In the hands of writer Alan Moore and artists Stephen Bissette and John
Totleben, Swamp Thing has begun the transformation only hinted at before. He
has tapped into the earth’s power in a way Arcane can only lust after, and will
gradually become that “earth elemental” because of his new-found awareness of
his place in the whole. No longer the smooth green monster of Dark Genesis, he
has now become a shaggy creature of leaves, tubers, roots and flowers, a kind of
miniature earth smelling (in Abby’s words) of “life and loam and autumn” (37).
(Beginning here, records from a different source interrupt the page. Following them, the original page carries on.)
-- pv_equiv track=rewrite | github.com/ethorondor/leetcode | archive/code/archive/review/cafeteria.py | cafeteria
-- ===== SOURCE A (Python) =====
-- def cafeteria(N,K,M,S):
--     S.sort()
--     l = S[0]
--     ans = 0
--     while l - (K+1) > 0:
--         ans += 1
--         l = l-(K+1)
--     l = S[-1]
--     while l + (K+1) <= N:
--         ans += 1
--         l = l + K+1
--     for i in range(len(S)-1):
--         l = S[i]
--         r = S[i+1]
--         while r - l >= 2*K+2:
--             ans += 1
--             l = l + K+1
--
--     return ans
-- ===== SOURCE B (Python) =====
-- def cafeteria(N, K, M, S):
--     d = K + 1
--     T = sorted(S)
--     ans = max(0, (T[0] - 1) // d)
--     ans += max(0, (N - T[-1]) // d)
--     ans += sum(max(0, (r - l) // d - 1) for l, r in zip(T, T[1:]))
--     return ans
-- ===== Notes on version B (the rewrite author's own statement) =====
-- stated objective: alternative
-- what changed: Each of A's three unit-step counting while-loops (walk left of the minimum, right of the maximum, and across every adjacent sorted gap) is replaced by a closed-form floor-division formula, so B does O(1) arithmetic per gap instead of iterating gap/(K+1) times.
-- outside the precondition, e.g. on cafeteria(-10, -2, 0, [-5]): A returns 0, B returns 11
import Mathlib
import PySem

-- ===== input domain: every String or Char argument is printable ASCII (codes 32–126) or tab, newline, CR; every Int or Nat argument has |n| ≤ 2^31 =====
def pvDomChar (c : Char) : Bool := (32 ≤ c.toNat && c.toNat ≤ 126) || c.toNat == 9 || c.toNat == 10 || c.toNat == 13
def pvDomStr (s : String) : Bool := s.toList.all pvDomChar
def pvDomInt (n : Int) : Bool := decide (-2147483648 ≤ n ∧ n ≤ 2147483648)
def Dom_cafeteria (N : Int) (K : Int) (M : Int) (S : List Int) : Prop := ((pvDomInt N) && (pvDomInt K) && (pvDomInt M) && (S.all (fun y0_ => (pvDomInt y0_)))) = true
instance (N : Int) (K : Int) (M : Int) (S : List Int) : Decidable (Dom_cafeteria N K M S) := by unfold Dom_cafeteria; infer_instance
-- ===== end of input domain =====

-- B replaces A's three unit-step counting while-loops by closed-form floor-division
-- formulas per sorted gap (objective: alternative). A sorts S in place; the equivalence
-- proved here is about the RETURN value only (B does not mutate S).

-- ===== PORT A =====
-- 'while l - (K+1) > 0: ans += 1; l = l-(K+1)' — the '0 < d' guard only makes the
-- recursion total (when K+1 ≤ 0 the Python loop diverges; such K are outside Pre_).
def pvLoopLeft (l d ans : Int) : Int :=
  if h : 0 < d ∧ 0 < l - d then pvLoopLeft (l - d) d (ans + 1) else ans
termination_by l.toNat
decreasing_by omega

-- 'while l + (K+1) <= N: ans += 1; l = l + K+1'
def pvLoopRight (l d N ans : Int) : Int :=
  if h : 0 < d ∧ l + d ≤ N then pvLoopRight (l + d) d N (ans + 1) else ans
termination_by (N - l).toNat
decreasing_by omega

-- 'while r - l >= 2*K+2: ans += 1; l = l + K+1'
def pvLoopGap (l r d ans : Int) : Int :=
  if h : 0 < d ∧ 2 * d ≤ r - l then pvLoopGap (l + d) r d (ans + 1) else ans
termination_by (r - l).toNat
decreasing_by omega

def cafeteria (N : Int) (K : Int) (M : Int) (S : List Int) : Int :=
  let T := PySem.List.sorted S (fun x => x)                       -- S.sort()
  let a1 := pvLoopLeft (PySem.List.pyGetD T 0 0) (K + 1) 0        -- S[0]; default unreachable: Pre_ has S ≠ []
  let a2 := pvLoopRight (PySem.List.pyGetD T (-1) 0) (K + 1) N a1 -- S[-1]; ans threaded through
  (PySem.List.pyRange 0 ((T.length : Int) - 1) 1).foldl           -- for i in range(len(S)-1)
    (fun acc i => pvLoopGap (PySem.List.pyGetD T i 0) (PySem.List.pyGetD T (i + 1) 0) (K + 1) acc)
    a2

-- ===== PORT B =====
def cafeteria_alt (N : Int) (K : Int) (M : Int) (S : List Int) : Int :=
  let d := K + 1
  let T := PySem.List.sorted S (fun x => x)                       -- T = sorted(S)
  max 0 (PySem.Int.floordiv (T.headD 0 - 1) d)                    -- max(0, (T[0]-1) // d)
    + max 0 (PySem.Int.floordiv (N - T.getLast?.getD 0) d)        -- max(0, (N-T[-1]) // d)
    + ((T.zip T.tail).map (fun p => max 0 (PySem.Int.floordiv (p.2 - p.1) d - 1))).sum

-- ===== PRECONDITION & SPEC =====
-- Pre_ restricts to the task's natural domain: S nonempty (A raises IndexError on [])
-- and K ≥ 0 (with a nonpositive step K+1 A's while-loops diverge on almost every input,
-- and B would divide by zero at K = -1).
def Pre_cafeteria (N : Int) (K : Int) (M : Int) (S : List Int) : Prop := S ≠ [] ∧ 0 ≤ K
instance (N : Int) (K : Int) (M : Int) (S : List Int) : Decidable (Pre_cafeteria N K M S) := by
  unfold Pre_cafeteria; infer_instance

def pvWitness_cafeteria : Int × Int × Int × List Int := (10, 1, 2, [3, 7])

def Spec_cafeteria (N : Int) (K : Int) (M : Int) (S : List Int) (out : Int) : Prop := out = cafeteria_alt N K M S
instance (N : Int) (K : Int) (M : Int) (S : List Int) (out : Int) : Decidable (Spec_cafeteria N K M S out) := by unfold Spec_cafeteria; infer_instance

-- ===== CLAIM (what is proved, stated in full; the proofs are below) =====
def Claim_equal_cafeteria : Prop := ∀ (N : Int) (K : Int) (M : Int) (S : List Int), Dom_cafeteria N K M S → Pre_cafeteria N K M S → Spec_cafeteria N K M S (cafeteria N K M S)

-- ===== LEMMAS AND PROOFS =====

theorem pvLoopLeft_eq (l d ans : Int) (hd : 0 < d) :
    pvLoopLeft l d ans = ans + max 0 ((l - 1) / d) := by
  induction l, ans using pvLoopLeft.induct (d := d) with
  | case1 l ans h ih =>
    rw [pvLoopLeft, dif_pos h, ih]
    have h1 : (1:Int) ≤ (l - 1) / d := by rw [Int.le_ediv_iff_mul_le hd]; omega
    have h2 := Int.add_mul_ediv_right (l - 1) (-1) (by omega : d ≠ 0)
    rw [show l - d - 1 = l - 1 + -1 * d by ring, h2]; omega
  | case2 l ans h =>
    rw [pvLoopLeft, dif_neg h]
    have hl : l - d ≤ 0 := by by_contra hc; exact h ⟨hd, by omega⟩
    have h1 : (l - 1) / d < 1 := by rw [Int.ediv_lt_iff_lt_mul hd]; omega
    omega

theorem pvLoopRight_eq (l d N ans : Int) (hd : 0 < d) :
    pvLoopRight l d N ans = ans + max 0 ((N - l) / d) := by
  induction l, ans using pvLoopRight.induct (d := d) (N := N) with
  | case1 l ans h ih =>
    rw [pvLoopRight, dif_pos h, ih]
    have h1 : (1:Int) ≤ (N - l) / d := by rw [Int.le_ediv_iff_mul_le hd]; omega
    have h2 := Int.add_mul_ediv_right (N - l) (-1) (by omega : d ≠ 0)
    rw [show N - (l + d) = N - l + -1 * d by ring, h2]; omega
  | case2 l ans h =>
    rw [pvLoopRight, dif_neg h]
    have hl : ¬ (l + d ≤ N) := by by_contra hc; exact h ⟨hd, by omega⟩
    have h1 : (N - l) / d < 1 := by rw [Int.ediv_lt_iff_lt_mul hd]; omega
    omega

theorem pvLoopGap_eq (l r d ans : Int) (hd : 0 < d) :
    pvLoopGap l r d ans = ans + max 0 ((r - l) / d - 1) := by
  induction l, ans using pvLoopGap.induct (r := r) (d := d) with
  | case1 l ans h ih =>
    rw [pvLoopGap, dif_pos h, ih]
    have h1 : (2:Int) ≤ (r - l) / d := by rw [Int.le_ediv_iff_mul_le hd]; omega
    have h2 := Int.add_mul_ediv_right (r - l) (-1) (by omega : d ≠ 0)
    rw [show r - (l + d) = r - l + -1 * d by ring, h2]; omega
  | case2 l ans h =>
    rw [pvLoopGap, dif_neg h]
    have hl : ¬ (2 * d ≤ r - l) := by by_contra hc; exact h ⟨hd, by omega⟩
    have h1 : (r - l) / d < 2 := by rw [Int.ediv_lt_iff_lt_mul hd]; omega
    omega

-- A's index loop over range(len(S)-1) equals B's sum over zip(T, T[1:]).
theorem pvFoldAux (g : Int → Int → Int) : ∀ (xs : List Int) (c : Int),
    (List.range (xs.length - 1)).foldl (fun a k => a + g (xs.getD k 0) (xs.getD (k+1) 0)) c
      = c + ((xs.zip xs.tail).map (fun p => g p.1 p.2)).sum
  | [], c => by simp
  | [x], c => by simp
  | x :: y :: r, c => by
    have ih := pvFoldAux g (y :: r) (c + g x y)
    simp only [List.length_cons, Nat.add_sub_cancel, List.range_succ_eq_map,
      List.foldl_cons, List.foldl_map] at *
    simp only [List.getD_cons_zero, List.getD_cons_succ] at *
    rw [ih]
    simp [List.zip, add_assoc]

-- ===== VERDICT (by name: the statement is the Claim_ definition above) =====
theorem cafeteria_spec : Claim_equal_cafeteria := by
  intro N K M S _hDom hPre
  obtain ⟨hS, hK⟩ := hPre
  unfold Spec_cafeteria
  have hd : (0:Int) < K + 1 := by omega
  simp only [cafeteria, cafeteria_alt]
  set T := PySem.List.sorted S (fun x => x) with hTdef
  have hT : T ≠ [] := by
    rw [hTdef, Ne, PySem.List.sorted_eq_nil_iff]; exact hS
  have hgap : ∀ l r ans : Int, pvLoopGap l r (K + 1) ans = ans + max 0 ((r - l) / (K + 1) - 1) :=
    fun l r ans => pvLoopGap_eq l r (K + 1) ans hd
  simp only [hgap]
  rw [PySem.List.pyRange_one]
  rw [List.foldl_map]
  simp only [sub_zero, zero_add, PySem.List.pyGetD_natCast]
  have hcast : ∀ (k : Nat), ((k : Int) + 1) = ((k + 1 : Nat) : Int) := by intro k; push_cast; ring
  have hfold := pvFoldAux (fun a b => max 0 ((b - a) / (K + 1) - 1)) T
    (pvLoopRight (PySem.List.pyGetD T (-1) 0) (K + 1) N (pvLoopLeft (PySem.List.pyGetD T 0 0) (K + 1) 0))
  have hlen : (((T.length : Int) - 1)).toNat = T.length - 1 := by omega
  rw [hlen]
  simp only [hcast, PySem.List.pyGetD_natCast] at hfold ⊢
  rw [hfold]
  rw [PySem.List.pyGetD_zero, PySem.List.pyGetD_neg_one T 0 hT]
  rw [pvLoopLeft_eq _ _ _ hd, pvLoopRight_eq _ _ _ _ hd]
  have hh : T.getD 0 0 = T.headD 0 := by cases T <;> simp
  have hl : T.getLast hT = T.getLast?.getD 0 := by
    rw [List.getLast?_eq_some_getLast hT]; rfl
  simp only [hh, hl, PySem.Int.floordiv_eq_ediv_of_pos hd, zero_add]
He is now, as he tells Abby, “in touch with the seasons” (12), a creature of connection
rather than conflict, gentleness rather than aggression, love rather than alienation—
in short, a creature more female than male.7If Dark Genesis had little or no structure,
Love and Death is highly structured, beginning in autumn, recounting parallel
journeys into darkness, evil and death, and ending in spring, with a return to the
light and a celebration of life. Swamp Thing and Abby must accomplish harrowing
odysseys, in the name of love and knowledge. But not that masculine, scientific
knowledge traditionally revered in comic books; rather, a recognition of the
complexities of the world (the gradations of good and evil, woman and man) and
a bleak lesson in just how destructive gender definitions can be.8
To set the scene: Arcane has cast Abby’s soul into hell (a place he has lately
returned from) as a challenge to Swamp Thing and a demonstration of his power.